= Risto Kappet =

Estonian esport competitor

Risto Kappet (born 12 May 1994) is an Estonian sim racing driver.

==Career==
Kappet was born in Tallinn. He is part of R8G Esports, founded by ex Formula One driver Romain Grosjean. He is currently actively competing in the national sim racing championships organized by Eesti Virtuaalne Autospordi Liit & other major esports competitions mainly on the rFactor 2 platform.

In 2019, he came in second place in the 2019 RF2 World’s Fastest Gamer competition and achieved second place in the ESL MAPFRE Racing Series. He is the winner of the RaceRoom Endurance Team Challenge 2019.

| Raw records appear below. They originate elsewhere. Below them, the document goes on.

-- pv_equiv track=rewrite | github.com/imjunxian/CCS592_Assignment_2 | test/bellman_ford.py | cycle_path
-- ===== SOURCE A (Python) =====
-- from typing import List, Optional, Set, Tuple
--
-- def cycle_path(parent: List[Optional[int]], offending: Tuple[int, int, int]) -> List[int]:
--     """
--     Return the negative cycle in the *forward* edge direction,
--     rotated so that it starts with the smallest-labelled vertex.
--
--     Example for the assignment graph: [3, 4, 5, 3]
--     """
--     # 1.  Walk predecessors once → backward order
--     start = offending[1]                    # head (v) of the offending edge
--     backward = [start]
--     cur = parent[start]                     # type: ignore[arg-type]
--     while cur != start:
--         backward.append(cur)                # type: ignore[arg-type]
--         cur = parent[cur]                   # type: ignore[arg-type]
--     backward.append(start)                  # close the loop
--
--     # 2.  Reverse → forward edge direction
--     fwd = backward[::-1]
--
--     # 3.  Rotate so the smallest vertex is first (purely aesthetic)
--     smallest = min(fwd[:-1])                # ignore the duplicate last element
--     i = fwd.index(smallest)
--     cycle = fwd[i:-1] + fwd[:i] + [smallest]
--     return cycle
-- ===== SOURCE B (Python) =====
-- def cycle_path(parent, offending):
--     # Forward successor map instead of reverse+slice rotation.
--     start = offending[1]
--     succ = {}
--     node = start
--     while True:
--         p = parent[node]
--         succ[p] = node
--         if p == start:
--             break
--         node = p
--     smallest = min(succ)
--     out = [smallest]
--     v = smallest
--     for _ in range(len(succ)):
--         v = succ[v]
--         out.append(v)
--     return out
-- ===== Notes on version B (the rewrite author's own statement) =====
-- stated objective: alternative
-- what changed: B replaces A's backward-list + reverse + index + slice-concat rotation by a forward successor dictionary built during the single predecessor walk, then emits the cycle by following that map from the smallest vertex.
import Mathlib
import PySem
-- pv_equiv track=rewrite | github.com/abhishekparve/Leet-Code | String/Easy/290_Word_To_Pattern.py | wordToPattern
-- ===== SOURCE A (Python) =====
-- def wordToPattern(pattern, s):
--     map1 = []
--     map2 = []
--     s = s.split()
--     for i in pattern:
--         map1.append(pattern.index(i))
--     for j in s:
--         map2.append(s.index(j))
--     if map1 == map2:
--         return True
--     else:
--         return False
-- ===== SOURCE B (Python) =====
-- def wordToPattern(pattern, s):
--     # Bijection test via distinct counts: the pattern matches iff lengths agree and
--     # the number of distinct (symbol, word) pairs equals the number of distinct
--     # symbols and the number of distinct words (so symbol <-> word is one-to-one).
--     words = s.split()
--     if len(pattern) != len(words):
--         return False
--     pairs = len(set(zip(pattern, words)))
--     return pairs == len(set(pattern)) and pairs == len(set(words))
-- ===== Notes on version B (the rewrite author's own statement) =====
-- stated objective: faster
-- what changed: A builds two first-occurrence index lists by calling .index (a linear scan) for every position and compares the lists; B never computes any indices: it checks lengths and then tests that the symbol-word relation is a bijection by comparing three set cardinalities, len(set(zip(pattern,words))) == len(set(pattern)) == len(set(words)).
import Mathlib
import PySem

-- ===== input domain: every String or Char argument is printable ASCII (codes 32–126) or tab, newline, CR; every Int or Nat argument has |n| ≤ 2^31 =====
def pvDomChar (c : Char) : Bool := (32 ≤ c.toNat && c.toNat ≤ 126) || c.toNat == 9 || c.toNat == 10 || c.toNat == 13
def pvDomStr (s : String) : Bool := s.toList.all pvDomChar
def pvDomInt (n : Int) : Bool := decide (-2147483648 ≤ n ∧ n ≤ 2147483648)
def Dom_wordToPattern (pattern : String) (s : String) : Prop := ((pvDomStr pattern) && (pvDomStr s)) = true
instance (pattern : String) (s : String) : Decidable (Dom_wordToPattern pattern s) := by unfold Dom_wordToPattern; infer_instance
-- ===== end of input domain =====

-- B replaces A's quadratic repeated .index scans by a bijection test on three distinct-element counts (faster, asymptotic).


-- ===== PORT A =====
-- 'for i in pattern: map1.append(pattern.index(i))' — i is a single character of pattern, so
-- pattern.index(i) is the first occurrence of that character and always succeeds: index? is
-- always some here, and '.getD 0' is exact.  Likewise s.index(j) with j a word of the split list.
def wordToPattern (pattern : String) (s : String) : Bool :=
  let ps := pattern.toList
  let words := PySem.Str.split₀ s
  let map1 := ps.map (fun c => (PySem.List.index? ps c).getD 0)
  let map2 := words.map (fun w => (PySem.List.index? words w).getD 0)
  if map1 = map2 then true else false

-- ===== PORT B =====
-- lengths equal, then bijection test by distinct counts: |set(zip)| = |set(pattern)| = |set(words)|
def wordToPattern_alt (pattern : String) (s : String) : Bool :=
  let words := PySem.Str.split₀ s
  let ps := pattern.toList
  if ps.length ≠ words.length then false
  else
    let pairs := PySem.Set.len (PySem.Set.ofList (ps.zip words))
    decide (pairs = PySem.Set.len (PySem.Set.ofList ps) ∧
            pairs = PySem.Set.len (PySem.Set.ofList words))

-- ===== PRECONDITION & SPEC =====
def Spec_wordToPattern (pattern : String) (s : String) (out : Bool) : Prop := out = wordToPattern_alt pattern s
instance (pattern : String) (s : String) (out : Bool) : Decidable (Spec_wordToPattern pattern s out) := by unfold Spec_wordToPattern; infer_instance

-- ===== CLAIM (what is proved, stated in full; the proofs are below) =====
def Claim_equal_wordToPattern : Prop := ∀ (pattern : String) (s : String), Dom_wordToPattern pattern s → Spec_wordToPattern pattern s (wordToPattern pattern s)

-- ===== LEMMAS AND PROOFS =====

-- first-occurrence index of xs[i], as a total Nat (what A stores)
def pvFirst {α : Type} [DecidableEq α] (xs : List α) (v : α) : Nat :=
  (PySem.List.index? xs v).getD 0

-- spec of pvFirst at a member: it is the least index holding the value
theorem pvFirst_spec {α : Type} [DecidableEq α] (xs : List α) (i : Nat) (hi : i < xs.length) :
    ∃ hk : pvFirst xs xs[i] < xs.length,
      xs[pvFirst xs xs[i]] = xs[i] ∧ ∀ j (hj : j < pvFirst xs xs[i]), xs[j] ≠ xs[i] := by
  obtain ⟨k, hk⟩ := Option.isSome_iff_exists.mp
    ((PySem.List.index?_isSome_iff xs xs[i]).mpr (List.getElem_mem hi))
  have hspec := PySem.List.getElem_of_index?_eq_some hk
  have hfk : pvFirst xs xs[i] = k := by
    simp only [pvFirst, hk, Option.getD_some]
  obtain ⟨hlt, hv, hmin⟩ := hspec
  exact ⟨hfk ▸ hlt, by simp only [hfk]; exact hv, by simp only [hfk]; exact hmin⟩

-- least index with a given property is unique
theorem pvFirst_eq_of_spec {α : Type} [DecidableEq α] (xs : List α) (v : α) (k : Nat)
    (hk : k < xs.length) (hv : xs[k] = v) (hmin : ∀ j (hj : j < k), xs[j] ≠ v) :
    pvFirst xs v = k := by
  have hidx : PySem.List.index? xs v = some k := by
    rw [PySem.List.index?_eq_some_iff]
    refine ⟨xs.take k, xs.drop (k + 1), ?_, by simp [Nat.le_of_lt hk], ?_⟩
    · conv_lhs => rw [← List.take_append_drop k xs]
      rw [List.drop_eq_getElem_cons hk, hv]
    · intro hmem
      rw [List.mem_take_iff_getElem] at hmem
      obtain ⟨j, hj, he⟩ := hmem
      exact hmin j (by omega) (by simpa using he)
  simp only [pvFirst, hidx, Option.getD_some]

-- two positions have equal first-occurrence indices iff they hold equal values
theorem pvFirst_eq_iff {α : Type} [DecidableEq α] (xs : List α) (i j : Nat)
    (hi : i < xs.length) (hj : j < xs.length) :
    pvFirst xs xs[i] = pvFirst xs xs[j] ↔ xs[i] = xs[j] := by
  constructor
  · intro h
    obtain ⟨hki, hvi, _⟩ := pvFirst_spec xs i hi
    obtain ⟨hkj, hvj, _⟩ := pvFirst_spec xs j hj
    calc xs[i] = xs[pvFirst xs xs[i]] := hvi.symm
      _ = xs[pvFirst xs xs[j]]'(h ▸ hki) := by congr 1
      _ = xs[j] := by rw [hvj]
  · intro h; rw [h]

-- A's list equality ↔ equal lengths and the two equality relations on positions coincide
theorem mapsEq_iff_rel {α β : Type} [DecidableEq α] [DecidableEq β]
    (xs : List α) (ys : List β) (h : xs.length = ys.length) :
    xs.map (fun c => (PySem.List.index? xs c).getD 0)
      = ys.map (fun w => (PySem.List.index? ys w).getD 0)
    ↔ ∀ i (hi : i < xs.length),
        ∀ j (hj : j < xs.length),
          (xs[i] = xs[j] ↔ ys[i]'(h ▸ hi) = ys[j]'(h ▸ hj)) := by
  have hlen : (xs.map (fun c => (PySem.List.index? xs c).getD 0)).length
      = (ys.map (fun w => (PySem.List.index? ys w).getD 0)).length := by simp [h]
  rw [List.ext_getElem_iff]
  constructor
  · rintro ⟨-, hpt⟩ i hi j hj
    have hp : ∀ m (hm : m < xs.length), pvFirst xs xs[m] = pvFirst ys (ys[m]'(h ▸ hm)) := by
      intro m hm
      have := hpt m (by simpa using hm) (by simp [← h, hm])
      simpa [pvFirst] using this
    rw [← pvFirst_eq_iff xs i j hi hj, ← pvFirst_eq_iff ys i j (h ▸ hi) (h ▸ hj),
        ← hp i hi, ← hp j hj]
  · intro hrel
    refine ⟨hlen, ?_⟩
    intro m hm1 hm2
    have hm : m < xs.length := by simpa using hm1
    simp only [List.getElem_map]
    show pvFirst xs xs[m] = pvFirst ys (ys[m]'(h ▸ hm))
    obtain ⟨hk, hv, hminp⟩ := pvFirst_spec xs m hm
    refine (pvFirst_eq_of_spec ys (ys[m]'(h ▸ hm)) (pvFirst xs xs[m]) (h ▸ hk) ?_ ?_).symm
    · exact (hrel (pvFirst xs xs[m]) hk m hm).mp hv
    · intro j hj hcon
      exact hminp j hj ((hrel j (by omega) m hm).mpr hcon)

-- distinct count of a list = card of its Finset
theorem setLen_eq_card {α : Type} [BEq α] [LawfulBEq α] [DecidableEq α] (xs : List α) :
    PySem.Set.len (PySem.Set.ofList xs) = (xs.toFinset.card : Int) := by
  have hd : PySem.List.dedup xs = PySem.Set.ofList xs := PySem.List.dedup_eq_ofList xs
  have hnd : (PySem.Set.ofList xs).Nodup := hd ▸ PySem.List.nodup_dedup xs
  have hfs : (PySem.Set.ofList xs).toFinset = xs.toFinset := by
    ext a
    rw [← hd, List.mem_toFinset, PySem.List.mem_dedup, List.mem_toFinset]
  have hlen : (PySem.Set.ofList xs).length = xs.toFinset.card := by
    rw [← hfs]
    exact (List.toFinset_card_of_nodup hnd).symm
  show ((PySem.Set.ofList xs).length : Int) = (xs.toFinset.card : Int)
  exact_mod_cast congrArg Nat.cast hlen

-- toFinset as an image of the index function
theorem toFinset_eq_image {α : Type} [DecidableEq α] (xs : List α) (n : Nat) (h : xs.length = n) :
    xs.toFinset = Finset.image (fun i : Fin n => xs[(i : Nat)]'(h ▸ i.isLt)) Finset.univ := by
  subst h
  ext a
  simp [List.mem_iff_getElem, Fin.exists_iff]

-- card of the pair image equals card of the first-component image iff fst determines snd
theorem card_pair_image_iff {α β : Type} [DecidableEq α] [DecidableEq β] (n : Nat)
    (f : Fin n → α) (g : Fin n → β) :
    (Finset.image (fun i => (f i, g i)) Finset.univ).card
        = (Finset.image f Finset.univ).card
    ↔ ∀ i j, f i = f j → g i = g j := by
  have himg : (Finset.image (fun i => (f i, g i)) Finset.univ).image Prod.fst
      = Finset.image f Finset.univ := by
    rw [Finset.image_image]; rfl
  constructor
  · intro hcard i j hfeq
    have hinj : Set.InjOn Prod.fst
        ((Finset.image (fun i => (f i, g i)) Finset.univ : Finset (α × β)) : Set (α × β)) := by
      rw [← Finset.card_image_iff, himg, hcard]
    have := hinj (x₁ := (f i, g i)) (by simp; exact ⟨i, rfl, rfl⟩)
      (x₂ := (f j, g j)) (by simp; exact ⟨j, rfl, rfl⟩) hfeq
    exact congrArg Prod.snd this
  · intro hdet
    rw [← himg, eq_comm, Finset.card_image_iff]
    rintro ⟨a1, b1⟩ h1 ⟨a2, b2⟩ h2 hf
    simp only [Finset.coe_image, Set.mem_image, Finset.mem_coe, Finset.mem_univ,
      true_and, Prod.mk.injEq] at h1 h2 ⊢
    obtain ⟨i, hi1, hi2⟩ := h1
    obtain ⟨j, hj1, hj2⟩ := h2
    simp only at hf
    subst hi1 hi2 hj1 hj2
    exact ⟨hf, hdet i j hf⟩

-- ===== VERDICT (by name: the statement is the Claim_ definition above) =====
theorem wordToPattern_spec : Claim_equal_wordToPattern := by
  intro pattern s _
  unfold Spec_wordToPattern wordToPattern wordToPattern_alt
  set ps := pattern.toList with hps
  set ws := PySem.Str.split₀ s with hws
  by_cases hlen : ps.length = ws.length
  · simp only [hlen, ne_eq, not_true_eq_false, if_false]
    set f : Fin ws.length → Char := fun i => ps[(i : Nat)]'(by omega) with hf
    set g : Fin ws.length → String := fun i => ws[(i : Nat)] with hg
    -- the three distinct counts as Finset cards
    have hzl : (ps.zip ws).length = ws.length := by
      rw [List.length_zip]; omega
    have hzip : (ps.zip ws).toFinset
        = Finset.image (fun i : Fin ws.length => (f i, g i)) Finset.univ := by
      rw [toFinset_eq_image (ps.zip ws) ws.length hzl]
      congr 1
      funext i
      simp [hf, hg, List.getElem_zip]
    have hpsF : ps.toFinset = Finset.image f Finset.univ := toFinset_eq_image ps ws.length hlen
    have hwsF : ws.toFinset = Finset.image g Finset.univ := toFinset_eq_image ws ws.length rfl
    -- the swapped pair image has the same card
    have hswap : (Finset.image (fun i : Fin ws.length => (g i, f i)) Finset.univ).card
        = (Finset.image (fun i : Fin ws.length => (f i, g i)) Finset.univ).card := by
      have he : Finset.image (fun i : Fin ws.length => (g i, f i)) Finset.univ
          = Finset.image Prod.swap (Finset.image (fun i : Fin ws.length => (f i, g i)) Finset.univ) := by
        rw [Finset.image_image]; rfl
      rw [he, Finset.card_image_of_injective _ Prod.swap_injective]
    -- B's condition ↔ the two determination directions
    have hcond : (PySem.Set.len (PySem.Set.ofList (ps.zip ws))
            = PySem.Set.len (PySem.Set.ofList ps) ∧
          PySem.Set.len (PySem.Set.ofList (ps.zip ws))
            = PySem.Set.len (PySem.Set.ofList ws))
        ↔ ((∀ i j : Fin ws.length, f i = f j → g i = g j) ∧
           (∀ i j : Fin ws.length, g i = g j → f i = f j)) := by
      rw [setLen_eq_card, setLen_eq_card, setLen_eq_card, hzip, hpsF, hwsF]
      rw [Int.natCast_inj, Int.natCast_inj]
      rw [card_pair_image_iff ws.length f g]
      rw [← hswap, card_pair_image_iff ws.length g f]
    -- A's condition ↔ the same
    have hmaps : (ps.map (fun c => (PySem.List.index? ps c).getD 0)
          = ws.map (fun w => (PySem.List.index? ws w).getD 0))
        ↔ ((∀ i j : Fin ws.length, f i = f j → g i = g j) ∧
           (∀ i j : Fin ws.length, g i = g j → f i = f j)) := by
      rw [mapsEq_iff_rel ps ws hlen]
      constructor
      · intro hrel
        exact ⟨fun i j hij => (hrel i (by omega) j (by omega)).mp hij,
               fun i j hij => (hrel i (by omega) j (by omega)).mpr hij⟩
      · rintro ⟨h1, h2⟩ i hi j hj
        exact ⟨fun hx => h1 ⟨i, by omega⟩ ⟨j, by omega⟩ hx,
               fun hx => h2 ⟨i, by omega⟩ ⟨j, by omega⟩ hx⟩
    by_cases hm : ps.map (fun c => (PySem.List.index? ps c).getD 0)
        = ws.map (fun w => (PySem.List.index? ws w).getD 0)
    · rw [if_pos hm, eq_comm, decide_eq_true_iff]
      exact hcond.mpr (hmaps.mp hm)
    · rw [if_neg hm, eq_comm, decide_eq_false_iff_not]
      exact fun hc => hm (hmaps.mpr (hcond.mp hc))
  · simp only [ne_eq, hlen, not_false_eq_true, if_true]
    rw [if_neg]
    intro hcon
    apply hlen
    have := congrArg List.length hcon
    simpa using this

In March 2020, Kappet won the BMW M2 CS Racing Cup round on the rFactor 2 platform. In June 2020, he won his second race of the series.

In 2020, he joined R8G Esports and achieved 3rd place in the 24 Hours of Le Mans Virtual 24h in GTE class, becoming the first Estonian to take part in the virtual version of the official 24-hour endurance race. He also broke into the top ten Estonian e-athletes with the largest service in 2020.

In 2021, competed in Formula E: Accelerate championship and achieved the first national sim racing title in Estonia.